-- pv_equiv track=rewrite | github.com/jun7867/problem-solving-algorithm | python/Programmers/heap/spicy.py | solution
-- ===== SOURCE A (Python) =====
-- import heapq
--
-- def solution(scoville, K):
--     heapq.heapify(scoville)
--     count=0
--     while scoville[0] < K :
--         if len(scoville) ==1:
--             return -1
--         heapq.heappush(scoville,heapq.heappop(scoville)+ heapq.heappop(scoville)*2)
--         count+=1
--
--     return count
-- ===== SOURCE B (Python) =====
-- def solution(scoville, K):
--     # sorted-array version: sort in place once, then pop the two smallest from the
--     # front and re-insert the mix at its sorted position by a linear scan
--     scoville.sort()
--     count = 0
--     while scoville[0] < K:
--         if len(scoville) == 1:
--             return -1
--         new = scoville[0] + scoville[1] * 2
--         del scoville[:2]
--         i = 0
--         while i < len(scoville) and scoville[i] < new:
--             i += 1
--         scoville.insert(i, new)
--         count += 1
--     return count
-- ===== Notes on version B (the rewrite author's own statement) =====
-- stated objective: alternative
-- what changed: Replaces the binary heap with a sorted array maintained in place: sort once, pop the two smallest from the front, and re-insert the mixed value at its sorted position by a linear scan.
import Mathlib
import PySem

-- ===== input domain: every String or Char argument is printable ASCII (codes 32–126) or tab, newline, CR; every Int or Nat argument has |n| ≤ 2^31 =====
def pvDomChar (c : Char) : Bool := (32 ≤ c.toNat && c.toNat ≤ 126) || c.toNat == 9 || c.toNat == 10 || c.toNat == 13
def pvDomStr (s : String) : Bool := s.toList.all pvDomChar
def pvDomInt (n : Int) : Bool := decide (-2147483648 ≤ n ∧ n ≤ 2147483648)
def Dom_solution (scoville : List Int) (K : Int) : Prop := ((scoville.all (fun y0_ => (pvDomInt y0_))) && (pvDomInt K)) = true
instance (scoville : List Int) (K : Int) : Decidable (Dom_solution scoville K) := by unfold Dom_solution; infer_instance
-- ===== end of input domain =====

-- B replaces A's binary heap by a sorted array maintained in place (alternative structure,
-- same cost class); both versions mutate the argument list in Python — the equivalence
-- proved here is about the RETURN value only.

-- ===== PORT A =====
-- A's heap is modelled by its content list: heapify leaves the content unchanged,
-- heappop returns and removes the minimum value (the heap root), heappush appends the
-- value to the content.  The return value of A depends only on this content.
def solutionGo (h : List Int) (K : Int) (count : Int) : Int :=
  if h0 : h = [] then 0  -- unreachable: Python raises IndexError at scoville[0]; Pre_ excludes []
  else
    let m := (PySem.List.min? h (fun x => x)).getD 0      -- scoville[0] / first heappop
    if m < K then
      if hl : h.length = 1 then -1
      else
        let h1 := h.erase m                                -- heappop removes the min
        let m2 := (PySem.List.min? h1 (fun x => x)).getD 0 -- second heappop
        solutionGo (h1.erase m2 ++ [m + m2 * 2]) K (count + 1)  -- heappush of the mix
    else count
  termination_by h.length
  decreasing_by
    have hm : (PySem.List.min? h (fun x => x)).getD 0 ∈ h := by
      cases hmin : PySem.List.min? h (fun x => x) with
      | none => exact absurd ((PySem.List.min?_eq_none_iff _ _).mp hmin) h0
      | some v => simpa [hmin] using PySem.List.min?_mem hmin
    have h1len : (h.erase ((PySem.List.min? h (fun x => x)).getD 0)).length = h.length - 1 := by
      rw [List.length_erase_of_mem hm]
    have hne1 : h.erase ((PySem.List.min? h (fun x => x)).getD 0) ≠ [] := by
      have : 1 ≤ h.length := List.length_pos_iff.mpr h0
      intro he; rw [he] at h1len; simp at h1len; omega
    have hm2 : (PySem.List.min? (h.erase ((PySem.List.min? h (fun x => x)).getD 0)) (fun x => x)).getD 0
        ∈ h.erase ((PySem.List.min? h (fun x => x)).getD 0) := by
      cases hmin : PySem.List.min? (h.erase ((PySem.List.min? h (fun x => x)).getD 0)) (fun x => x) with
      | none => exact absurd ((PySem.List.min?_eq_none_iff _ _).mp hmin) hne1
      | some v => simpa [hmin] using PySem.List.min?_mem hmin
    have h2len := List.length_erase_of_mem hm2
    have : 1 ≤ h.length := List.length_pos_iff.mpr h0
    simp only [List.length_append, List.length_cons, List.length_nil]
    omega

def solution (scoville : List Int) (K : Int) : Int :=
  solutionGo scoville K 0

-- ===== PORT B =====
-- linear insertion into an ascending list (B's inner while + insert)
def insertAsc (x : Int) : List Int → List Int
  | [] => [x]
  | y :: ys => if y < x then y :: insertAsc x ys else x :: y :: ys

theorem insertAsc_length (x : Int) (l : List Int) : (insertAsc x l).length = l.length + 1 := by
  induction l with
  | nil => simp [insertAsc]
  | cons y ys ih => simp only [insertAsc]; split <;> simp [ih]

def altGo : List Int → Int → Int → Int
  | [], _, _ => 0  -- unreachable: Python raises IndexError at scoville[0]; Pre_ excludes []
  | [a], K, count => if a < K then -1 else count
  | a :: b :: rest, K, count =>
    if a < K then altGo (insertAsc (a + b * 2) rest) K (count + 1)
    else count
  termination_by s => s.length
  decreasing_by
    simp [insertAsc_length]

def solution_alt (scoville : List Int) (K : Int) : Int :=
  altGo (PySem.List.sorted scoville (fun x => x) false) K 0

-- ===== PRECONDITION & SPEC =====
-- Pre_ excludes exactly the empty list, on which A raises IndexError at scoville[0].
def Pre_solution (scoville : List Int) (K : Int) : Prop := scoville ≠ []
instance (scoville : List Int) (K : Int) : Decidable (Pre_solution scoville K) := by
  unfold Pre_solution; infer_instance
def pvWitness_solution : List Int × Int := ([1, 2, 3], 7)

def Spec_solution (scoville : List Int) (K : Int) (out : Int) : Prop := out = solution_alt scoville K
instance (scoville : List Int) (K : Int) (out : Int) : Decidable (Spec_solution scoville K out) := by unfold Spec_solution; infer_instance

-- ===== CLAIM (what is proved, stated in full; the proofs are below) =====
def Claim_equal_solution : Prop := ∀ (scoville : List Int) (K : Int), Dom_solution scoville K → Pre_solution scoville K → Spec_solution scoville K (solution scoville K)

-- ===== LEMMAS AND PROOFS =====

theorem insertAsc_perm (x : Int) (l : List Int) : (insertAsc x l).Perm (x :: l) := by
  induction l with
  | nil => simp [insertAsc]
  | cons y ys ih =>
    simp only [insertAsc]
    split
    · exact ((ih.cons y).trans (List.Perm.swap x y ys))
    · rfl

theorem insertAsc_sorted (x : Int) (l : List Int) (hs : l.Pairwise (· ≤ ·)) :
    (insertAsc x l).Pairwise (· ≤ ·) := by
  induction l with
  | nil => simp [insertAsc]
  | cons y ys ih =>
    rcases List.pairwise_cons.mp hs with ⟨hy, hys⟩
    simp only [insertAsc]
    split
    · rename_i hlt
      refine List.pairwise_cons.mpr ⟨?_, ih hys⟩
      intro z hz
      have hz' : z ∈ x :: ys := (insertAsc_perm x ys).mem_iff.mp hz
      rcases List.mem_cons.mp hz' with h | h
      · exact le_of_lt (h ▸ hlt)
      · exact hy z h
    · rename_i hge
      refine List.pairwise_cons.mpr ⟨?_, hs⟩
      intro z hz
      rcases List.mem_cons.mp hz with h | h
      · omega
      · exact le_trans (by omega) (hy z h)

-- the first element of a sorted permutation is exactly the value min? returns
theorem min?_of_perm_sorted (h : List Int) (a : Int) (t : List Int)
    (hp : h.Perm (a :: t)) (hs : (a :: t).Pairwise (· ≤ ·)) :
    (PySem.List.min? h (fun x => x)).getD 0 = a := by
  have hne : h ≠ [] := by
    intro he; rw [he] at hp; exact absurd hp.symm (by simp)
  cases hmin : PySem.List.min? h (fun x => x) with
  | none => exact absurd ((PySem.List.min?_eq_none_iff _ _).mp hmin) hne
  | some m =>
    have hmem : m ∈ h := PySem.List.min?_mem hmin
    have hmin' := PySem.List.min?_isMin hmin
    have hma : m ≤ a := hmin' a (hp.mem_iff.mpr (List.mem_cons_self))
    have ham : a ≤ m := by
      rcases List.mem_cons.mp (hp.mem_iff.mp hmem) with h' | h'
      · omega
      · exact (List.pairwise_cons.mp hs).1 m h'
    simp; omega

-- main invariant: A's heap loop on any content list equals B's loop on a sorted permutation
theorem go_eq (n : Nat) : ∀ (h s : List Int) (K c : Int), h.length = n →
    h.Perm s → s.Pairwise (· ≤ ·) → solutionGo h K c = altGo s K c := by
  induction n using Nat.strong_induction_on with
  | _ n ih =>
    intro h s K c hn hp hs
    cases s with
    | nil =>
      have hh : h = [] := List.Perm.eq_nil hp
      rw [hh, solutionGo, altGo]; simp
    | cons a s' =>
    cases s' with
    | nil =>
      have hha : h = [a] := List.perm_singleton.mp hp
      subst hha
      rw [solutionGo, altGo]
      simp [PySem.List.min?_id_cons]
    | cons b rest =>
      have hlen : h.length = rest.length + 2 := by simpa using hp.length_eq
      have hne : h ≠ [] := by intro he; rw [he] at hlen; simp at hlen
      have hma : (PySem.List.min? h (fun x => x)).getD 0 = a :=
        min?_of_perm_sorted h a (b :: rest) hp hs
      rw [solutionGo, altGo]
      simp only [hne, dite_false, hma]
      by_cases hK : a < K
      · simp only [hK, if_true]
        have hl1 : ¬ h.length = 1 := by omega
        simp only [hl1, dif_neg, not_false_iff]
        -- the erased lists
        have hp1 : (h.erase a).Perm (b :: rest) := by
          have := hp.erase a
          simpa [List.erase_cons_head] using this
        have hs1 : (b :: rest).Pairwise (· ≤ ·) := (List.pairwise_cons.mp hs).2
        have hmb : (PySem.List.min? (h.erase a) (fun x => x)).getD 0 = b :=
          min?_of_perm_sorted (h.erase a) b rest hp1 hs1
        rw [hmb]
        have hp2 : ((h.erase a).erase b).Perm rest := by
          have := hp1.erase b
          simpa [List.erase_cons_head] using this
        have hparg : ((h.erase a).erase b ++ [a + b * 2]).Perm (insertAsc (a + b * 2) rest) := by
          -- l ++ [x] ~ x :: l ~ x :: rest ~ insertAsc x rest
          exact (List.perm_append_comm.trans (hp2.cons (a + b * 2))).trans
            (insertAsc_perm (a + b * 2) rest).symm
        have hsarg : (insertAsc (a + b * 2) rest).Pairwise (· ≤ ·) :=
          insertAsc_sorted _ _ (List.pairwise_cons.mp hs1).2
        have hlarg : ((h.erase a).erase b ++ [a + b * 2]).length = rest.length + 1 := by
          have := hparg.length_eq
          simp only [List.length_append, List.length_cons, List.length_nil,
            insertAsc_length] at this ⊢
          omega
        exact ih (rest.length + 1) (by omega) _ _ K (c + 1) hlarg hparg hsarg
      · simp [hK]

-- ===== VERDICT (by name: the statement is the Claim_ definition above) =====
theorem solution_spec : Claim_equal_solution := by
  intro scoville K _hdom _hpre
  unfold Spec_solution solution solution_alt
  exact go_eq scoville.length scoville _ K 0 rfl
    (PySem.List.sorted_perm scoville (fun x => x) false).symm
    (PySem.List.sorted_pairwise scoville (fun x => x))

• _Task to complete_
Give again, word for word, every line of the listing above from the one with "-- same cost" to the one with "-- heappop returns", both inclusive, and nothing beyond them.

• _Answer section_
-- same cost class); both versions mutate the argument list in Python — the equivalence
-- proved here is about the RETURN value only.

-- ===== PORT A =====
-- A's heap is modelled by its content list: heapify leaves the content unchanged,
-- heappop returns and removes the minimum value (the heap root), heappush appends the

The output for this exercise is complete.